Минут через десять появился заспанный Сашка:
— Кто коменданта спрашивал?
— Я, Саша. Миронов моя фамилия.
— Слава, ты?
— Я, брат, я.
— Здорово, старый черт! Что с тобой, Слава?
— Ничего страшного, зацепило осколком, череп цел.
— Пойдем, я врачей всех знаю, они посмотрят тебя как следует.
— Саша, они меня уже смотрели. Скажи лучше, во сколько самолет за ранеными?
— Часов в двенадцать обычно. Там забирают — и в Ростов. На сортировку, а оттуда уже по России. Все, отвоевался?
— Хрен тебе. Отвоевался. Скажешь же такое! Во сколько транспорт пойдет на Ханкалу.
— Не знаю. С вечера не планировал. А зачем тебе? Удрать хочешь?
— Быстро соображаешь. Сообрази часиков в восемь что-нибудь ко мне в бригаду. А если не получится, то хотя бы до Ханкалы. Сделаешь?
— Слава, тебе надо отлежаться. Езжай домой. Я тебя первым классом отправлю.

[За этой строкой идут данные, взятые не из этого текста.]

-- pv_equiv track=rewrite | github.com/qtn-grd/PYTHON_MODULES_42 | PM03/ex5/ft_data_stream.py | game_event_stream
-- ===== SOURCE A (Python) =====
-- from typing import Generator
--
-- def game_event_stream(n: int) -> Generator[tuple[str, int, str], None, None]:
--     """Generate a stream of game events for multiple players with individual
--     levels."""
--
--     level: int = 1
--     players: list[str] = ["alice", "bob", "charlie"]
--     player_iter = iter(players)
--
--     for x in range(1, n + 1):
--
--         try:
--             player = next(player_iter)
--         except StopIteration:
--             player_iter = iter(players)
--             player = next(player_iter)
--
--         if x % 5 == 0:
--             action = "leveled up!"
--             level += 1
--         elif x % 3 == 1:
--             action = "found treasure!"
--         else:
--             action = "killed monster!"
--
--         yield player, level, action
-- ===== SOURCE B (Python) =====
-- from typing import Generator
--
-- # The event pattern repeats with period 15 (lcm of the player cycle 3 and the
-- # level cycle 5): tile one precomputed literal block of 15 (player, level
-- # offset, action) entries, bumping the level base by the block's start // 5.
-- _BLOCK = [
--     ("alice",   0, "found treasure!"),
--     ("bob",     0, "killed monster!"),
--     ("charlie", 0, "killed monster!"),
--     ("alice",   0, "found treasure!"),
--     ("bob",     1, "leveled up!"),
--     ("charlie", 1, "killed monster!"),
--     ("alice",   1, "found treasure!"),
--     ("bob",     1, "killed monster!"),
--     ("charlie", 1, "killed monster!"),
--     ("alice",   2, "leveled up!"),
--     ("bob",     2, "killed monster!"),
--     ("charlie", 2, "killed monster!"),
--     ("alice",   2, "found treasure!"),
--     ("bob",     2, "killed monster!"),
--     ("charlie", 3, "leveled up!"),
-- ]
--
-- def game_event_stream(n: int) -> Generator[tuple[str, int, str], None, None]:
--     """Generate a stream of game events by tiling the period-15 event table."""
--     for b in range(0, n, 15):
--         base = 1 + b // 5
--         for player, off, action in _BLOCK[: n - b]:
--             yield player, base + off, action
-- ===== Notes on version B (the rewrite author's own statement) =====
-- stated objective: alternative
-- what changed: B replaces A's per-event computation (mutable level counter, resettable player iterator, three-way branch per index) with a table-driven tiling: the events repeat with period 15 (lcm of the 3-player cycle and the 5-step level cycle), so B tiles one precomputed literal block of 15 (player, level-offset, action) entries, adding a level base of 1 + block_start//5 per block.
import Mathlib
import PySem

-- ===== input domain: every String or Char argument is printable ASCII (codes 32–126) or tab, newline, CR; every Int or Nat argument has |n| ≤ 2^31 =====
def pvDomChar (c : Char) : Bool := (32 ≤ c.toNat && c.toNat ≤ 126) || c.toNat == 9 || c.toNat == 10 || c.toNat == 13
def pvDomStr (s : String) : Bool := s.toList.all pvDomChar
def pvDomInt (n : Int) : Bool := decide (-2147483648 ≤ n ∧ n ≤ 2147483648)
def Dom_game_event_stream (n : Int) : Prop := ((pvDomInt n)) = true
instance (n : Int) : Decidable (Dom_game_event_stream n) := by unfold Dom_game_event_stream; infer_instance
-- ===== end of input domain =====

-- B replaces A's per-event loop (mutable level counter, resettable player iterator,
-- per-index branch) with a table-driven tiling of the period-15 event pattern;
-- objective: alternative. A is a Python generator; equivalence is about the list
-- of yielded tuples.

-- ===== PORT A =====
-- the loop body, with the running state: current level and the remaining iterator
-- (the iterator is modelled by the list of players not yet yielded; the [] case is
-- A's StopIteration reset: fresh iter(players), take its first element)
def gesLoopA : List Int → Int → List String → List (String × Int × String)
  | [], _, _ => []
  | x :: xs, level, it =>
    let (player, it') :=
      match it with
      | p :: rest => (p, rest)
      | [] => ("alice", ["bob", "charlie"])
    if PySem.Int.mod x 5 = 0 then
      (player, level + 1, "leveled up!") :: gesLoopA xs (level + 1) it'
    else if PySem.Int.mod x 3 = 1 then
      (player, level, "found treasure!") :: gesLoopA xs level it'
    else
      (player, level, "killed monster!") :: gesLoopA xs level it'

def game_event_stream (n : Int) : List (String × Int × String) :=
  gesLoopA (PySem.List.pyRange 1 (n + 1) 1) 1 ["alice", "bob", "charlie"]

-- ===== PORT B =====
-- the literal period-15 table of (player, level offset, action) from Source B
def gesBlock : List (String × Int × String) :=
  [("alice",   0, "found treasure!"),
   ("bob",     0, "killed monster!"),
   ("charlie", 0, "killed monster!"),
   ("alice",   0, "found treasure!"),
   ("bob",     1, "leveled up!"),
   ("charlie", 1, "killed monster!"),
   ("alice",   1, "found treasure!"),
   ("bob",     1, "killed monster!"),
   ("charlie", 1, "killed monster!"),
   ("alice",   2, "leveled up!"),
   ("bob",     2, "killed monster!"),
   ("charlie", 2, "killed monster!"),
   ("alice",   2, "found treasure!"),
   ("bob",     2, "killed monster!"),
   ("charlie", 3, "leveled up!")]

-- Source B's outer loop: for b in range(0, n, 15), yield the shifted entries of _BLOCK[:n-b]
def game_event_stream_alt (n : Int) : List (String × Int × String) :=
  (PySem.List.pyRange 0 n 15).foldl
    (fun acc b =>
      let base := 1 + PySem.Int.floordiv b 5
      acc ++ (PySem.List.slice gesBlock none (some (n - b))).map
        (fun e => (e.1, base + e.2.1, e.2.2)))
    []

-- ===== PRECONDITION & SPEC =====
def Spec_game_event_stream (n : Int) (out : List (String × Int × String)) : Prop := out = game_event_stream_alt n
instance (n : Int) (out : List (String × Int × String)) : Decidable (Spec_game_event_stream n out) := by unfold Spec_game_event_stream; infer_instance

-- ===== CLAIM (what is proved, stated in full; the proofs are below) =====
def Claim_equal_game_event_stream : Prop := ∀ (n : Int), Dom_game_event_stream n → Spec_game_event_stream n (game_event_stream n)

-- ===== LEMMAS AND PROOFS =====

-- the event at index x, computed in closed form (proof-only helper: both ports are
-- proved equal to (pyRange 1 (n+1) 1).map gesEvent)
def gesEvent (x : Int) : String × Int × String :=
  let action :=
    if PySem.Int.mod x 5 = 0 then "leveled up!"
    else if PySem.Int.mod x 3 = 1 then "found treasure!"
    else "killed monster!"
  (PySem.List.pyGetD ["alice", "bob", "charlie"] (PySem.Int.mod (x - 1) 3) "",
   1 + PySem.Int.floordiv x 5, action)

— Ты меня в Ханкалу первым классом отправь. Не могу я, Саша, уезжать. Понимаешь, не могу.
— Почему?
— Почему? Хрен его знает почему.
— Ты же не струсил, не сбежал, получил ранение и не куда-нибудь, а в голову. Слава, с башкой не шутят.
— Отстань, не агитируй. Останусь здесь и точка. Не поможешь с транспортом — доберусь на попутках. Дашь транспорт?
— Дам.
— Я когда смотаюсь, то здесь кипеж поднимется, замни. Не люблю скандалов. Ладно, я пошел в госпиталь.